The impact of working memory on verbal memory is also demonstrated by the reductions to working memory capacity in patients with neurological disorders that affect their language abilities. Parkinson's sufferers, for example, show a reduction in verbal working memory capacity, the effects of which are exacerbated by interference with attentional control.

Verbal working memory is key to both retention and language production. The link between verbal working memory and language production was discovered in the 1980s and developed further in the twenty-first century after work by Albert Ellis highlighted the similarity between errors in verbal working memory and mistakes in speech (such as accidentally speaking a word that sounds similar to the word that was intended, or reversing the order of sounds or words). Language production is the ordering and maintenance of linguistic information, such as by speaking or writing, and is categorized by researchers into various levels, from short utterances to phrases to messages (output that includes more than one point).

Issues

Verbal memory is often tested with the Rey Auditory Verbal Learning Test (RAVLT), which presents the patient with a succession of trials, in each of which the patient is read a list of ten words and asked to recall as many of the words as possible. The same list is presented five times, followed by another list, followed by an attempt to recall words from the first list. The RAVLT provides a quick diagnostic for short-term verbal memory and rate of learning.

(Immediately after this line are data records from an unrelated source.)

-- pv_equiv track=rewrite | github.com/Panicgrinder/novapolis-suite | novapolis-agent/scripts/export_finetune.py | _first_user_message
-- ===== SOURCE A (Python) =====
-- from typing import Any, Dict, List, Optional, Tuple, cast
--
-- def _first_user_message(messages: List[Dict[str, str]]) -> Tuple[str, str]:
--     """Liefert (instruction, input)."""
--     if not messages:
--         return ("", "")
--     # Nimm die erste user-Nachricht als Instruction,
--     # alles andere (weitere user/assistant/system) wird als Input zusammengefasst
--     instruction = ""
--     others: List[str] = []
--     for m in messages:
--         role = m.get("role")
--         content = m.get("content", "")
--         if instruction == "" and role == "user":
--             instruction = content
--         else:
--             if content:
--                 others.append(content)
--     return (instruction, "\n\n".join(others))
-- ===== SOURCE B (Python) =====
-- from typing import Dict, List, Optional, Tuple
--
-- def _first_user_message(messages: List[Dict[str, str]]) -> Tuple[str, str]:
--     contents = [m.get("content", "") for m in messages]
--     hit = next(((i, c) for i, (m, c) in enumerate(zip(messages, contents))
--                 if m.get("role") == "user" and c), None)
--     idx, instruction = hit if hit is not None else (None, "")
--     others = [c for i, c in enumerate(contents) if c and i != idx]
--     return (instruction, "\n\n".join(others))
-- ===== Notes on version B (the rewrite author's own statement) =====
-- stated objective: simpler
-- what changed: Replaces A's stateful loop (mutable instruction flag plus others accumulator with an in-loop branch) by a direct decomposition: compute the index of the first user message with truthy content, take its content as instruction, and collect every other truthy content by comprehension; the redundant empty-list early return disappears.
import Mathlib
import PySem

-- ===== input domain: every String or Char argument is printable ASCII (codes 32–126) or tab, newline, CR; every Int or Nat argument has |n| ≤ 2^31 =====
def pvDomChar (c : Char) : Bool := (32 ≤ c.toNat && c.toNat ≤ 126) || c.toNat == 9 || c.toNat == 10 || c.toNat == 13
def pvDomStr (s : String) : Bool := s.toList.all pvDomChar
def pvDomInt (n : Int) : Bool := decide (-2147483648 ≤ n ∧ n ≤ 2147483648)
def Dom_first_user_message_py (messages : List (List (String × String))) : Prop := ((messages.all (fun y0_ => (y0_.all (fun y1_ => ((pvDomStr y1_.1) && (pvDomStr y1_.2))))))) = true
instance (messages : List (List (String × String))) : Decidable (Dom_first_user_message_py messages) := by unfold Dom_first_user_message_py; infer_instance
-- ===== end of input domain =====

-- B replaces A's stateful instruction/others loop by a single index computation (first
-- user message with truthy content) plus comprehensions; objective: simpler decomposition.

-- shared dict primitive: m.get(k) / m.get(k, dflt) on an association list (first match)
def pvDictGet? (m : List (String × String)) (k : String) : Option String :=
  (m.find? (fun p => p.1 == k)).map (·.2)

def pvDictGetD (m : List (String × String)) (k : String) (dflt : String) : String :=
  (pvDictGet? m k).getD dflt

-- ===== PORT A =====
def pvStepA (st : String × List String) (m : List (String × String)) : String × List String :=
  let role := pvDictGet? m "role"
  let content := pvDictGetD m "content" ""
  if st.1 = "" ∧ role = some "user" then (content, st.2)
  else if content ≠ "" then (st.1, st.2 ++ [content]) else st

def first_user_message_py (messages : List (List (String × String))) : String × String :=
  if messages = [] then ("", "")
  else
    let st := messages.foldl pvStepA ("", [])
    (st.1, PySem.Str.join "\n\n" st.2)

-- ===== PORT B =====
def first_user_message_py_alt (messages : List (List (String × String))) : String × String :=
  let contents := messages.map (fun m => pvDictGetD m "content" "")
  let hit := (PySem.List.enumerate (messages.zip contents)).find?
      (fun p => (pvDictGet? p.2.1 "role" == some "user") && (p.2.2 != ""))
  let idx : Option Int := hit.map (·.1)
  let instruction := (hit.map (·.2.2)).getD ""
  let others := (PySem.List.enumerate contents).filterMap
      (fun p => if p.2 ≠ "" ∧ some p.1 ≠ idx then some p.2 else none)
  (instruction, PySem.Str.join "\n\n" others)

-- ===== PRECONDITION & SPEC =====
def Spec_first_user_message_py (messages : List (List (String × String))) (out : String × String) : Prop := out = first_user_message_py_alt messages
instance (messages : List (List (String × String))) (out : String × String) : Decidable (Spec_first_user_message_py messages out) := by unfold Spec_first_user_message_py; infer_instance

-- ===== CLAIM (what is proved, stated in full; the proofs are below) =====
def Claim_equal_first_user_message_py : Prop := ∀ (messages : List (List (String × String))), Dom_first_user_message_py messages → Spec_first_user_message_py messages (first_user_message_py messages)

-- ===== LEMMAS AND PROOFS =====

-- once the instruction is non-empty, A just appends every truthy content
lemma foldA_of_ne (msgs : List (List (String × String))) :
    ∀ (ins : String) (acc : List String), ins ≠ "" →
    msgs.foldl pvStepA (ins, acc)
      = (ins, acc ++ (msgs.map (fun m => pvDictGetD m "content" "")).filter (fun c => c ≠ "")) := by
  induction msgs with
  | nil => intro ins acc h; simp
  | cons m ms ih =>
    intro ins acc h
    simp only [List.foldl_cons, List.map_cons, List.filter_cons]
    have hstep : pvStepA (ins, acc) m
        = (if pvDictGetD m "content" "" ≠ "" then (ins, acc ++ [pvDictGetD m "content" ""]) else (ins, acc)) := by
      simp [pvStepA, h]
    by_cases hc : pvDictGetD m "content" "" = ""
    · rw [hstep, if_neg (by simp [hc]), ih _ _ h]; simp [hc]
    · rw [hstep, if_pos (by simp [hc]), ih _ _ h]; simp [hc]

-- any index found in an enumeration starting at t is ≥ t
lemma find?_enumerate_ge {α : Type} (xs : List α) (t : Int) (f : Int × α → Bool) (p : Int × α)
    (h : (PySem.List.enumerate xs t).find? f = some p) : t ≤ p.1 := by
  have hm := List.mem_of_find?_eq_some h
  rw [PySem.List.mem_enumerate_iff] at hm
  obtain ⟨k, hk, rfl⟩ := hm
  show t ≤ t + (k : Int)
  omega

-- a filterMap that excludes one index below the enumeration start is a plain filter
lemma filterMap_enum_ne (xs : List String) : ∀ (t j : Int), j < t →
    (PySem.List.enumerate xs t).filterMap (fun p => if ¬p.2 = "" ∧ ¬p.1 = j then some p.2 else none)
      = xs.filter (fun c => !decide (c = "")) := by
  induction xs with
  | nil => intros; simp [PySem.List.enumerate_nil]
  | cons x xs ih =>
    intro t j hj
    rw [PySem.List.enumerate_cons]
    simp only [List.filterMap_cons, List.filter_cons]
    rw [ih (t + 1) j (by omega)]
    have htj : ¬t = j := by omega
    by_cases hx : x = "" <;> simp [hx, htj]

-- main invariant: A's fold from an empty instruction computes B's decomposition, at any offset
lemma foldA_main (msgs : List (List (String × String))) :
    ∀ (s : Int) (acc : List String),
    msgs.foldl pvStepA ("", acc)
      = (let contents := msgs.map (fun m => pvDictGetD m "content" "")
         let hit := (PySem.List.enumerate (msgs.zip contents) s).find?
            (fun p => (pvDictGet? p.2.1 "role" == some "user") && (p.2.2 != ""))
         let idx : Option Int := hit.map (·.1)
         ((hit.map (·.2.2)).getD "",
          acc ++ (PySem.List.enumerate contents s).filterMap
            (fun p => if p.2 ≠ "" ∧ some p.1 ≠ idx then some p.2 else none))) := by
  induction msgs with
  | nil => intro s acc; simp [PySem.List.enumerate_nil]
  | cons m ms ih =>
    intro s acc
    simp only [List.map_cons, List.zip_cons_cons, PySem.List.enumerate_cons,
      List.foldl_cons, List.filterMap_cons, List.find?_cons]
    by_cases hpred : (pvDictGet? m "role" == some "user" && pvDictGetD m "content" "" != "") = true
    · -- head is the hit
      have hrole : pvDictGet? m "role" = some "user" := by
        simp at hpred; exact hpred.1
      have hcne : pvDictGetD m "content" "" ≠ "" := by
        simp at hpred; exact hpred.2
      simp only [hpred]
      rw [show pvStepA ("", acc) m = (pvDictGetD m "content" "", acc) by simp [pvStepA, hrole]]
      rw [foldA_of_ne ms _ acc hcne]
      simp only [Option.map_some, Option.getD_some]
      simp [filterMap_enum_ne (List.map (fun m => pvDictGetD m "content" "") ms) (s + 1) s (by omega)]
    · -- head is not the hit
      simp only [Bool.not_eq_true] at hpred
      simp only [hpred]
      have hstep : pvStepA ("", acc) m
          = (if pvDictGetD m "content" "" ≠ "" then ("", acc ++ [pvDictGetD m "content" ""]) else ("", acc)) := by
        by_cases hrole : pvDictGet? m "role" = some "user"
        · have hcz : pvDictGetD m "content" "" = "" := by
            by_contra hcn
            simp [hrole, hcn] at hpred
          simp [pvStepA, hrole, hcz]
        · simp [pvStepA, hrole]
      set hitT := (PySem.List.enumerate (ms.zip (ms.map (fun m => pvDictGetD m "content" ""))) (s + 1)).find?
          (fun p => (pvDictGet? p.2.1 "role" == some "user") && (p.2.2 != "")) with hhit
      have hsne : ∀ (j : Int × (List (String × String)) × String), hitT = some j → some s ≠ some j.1 := by
        intro j hj he
        have := find?_enumerate_ge _ _ _ _ hj
        cases he; omega
      rw [hstep]
      by_cases hcz : pvDictGetD m "content" "" = ""
      · rw [if_neg (by simp [hcz]), ih (s + 1) acc]
        simp only [← hhit]
        simp [hcz]
      · rw [if_pos (by simp [hcz]), ih (s + 1) (acc ++ [pvDictGetD m "content" ""])]
        simp only [← hhit]
        cases h : hitT with
        | none => simp [hcz]
        | some j => simp [hcz, hsne j h]

-- ===== VERDICT (by name: the statement is the Claim_ definition above) =====
theorem first_user_message_py_spec : Claim_equal_first_user_message_py := by
  intro messages _
  show first_user_message_py messages = first_user_message_py_alt messages
  unfold first_user_message_py first_user_message_py_alt
  cases messages with
  | nil => simp [PySem.List.enumerate_nil, PySem.Str.join]
  | cons m ms =>
    simp only [if_neg (List.cons_ne_nil m ms)]
    rw [foldA_main (m :: ms) 0 []]
    rfl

When there is cause to believe that verbal memory and learning have been impaired, such as by concussion or possible injury, a tool called the Affective Word List (AWL) is used to measure performance. The AWL was originally developed to assess affective bias—positive or negative emotional responses, which can be indicated by word choice—as an indicator of mood in patients, who might not self-disclose the extent of their depression or other issues. Because the AWL takes the form of a list-learning task, it has found a secondary use in testing verbal memory (Meyer & Arnett, 2015).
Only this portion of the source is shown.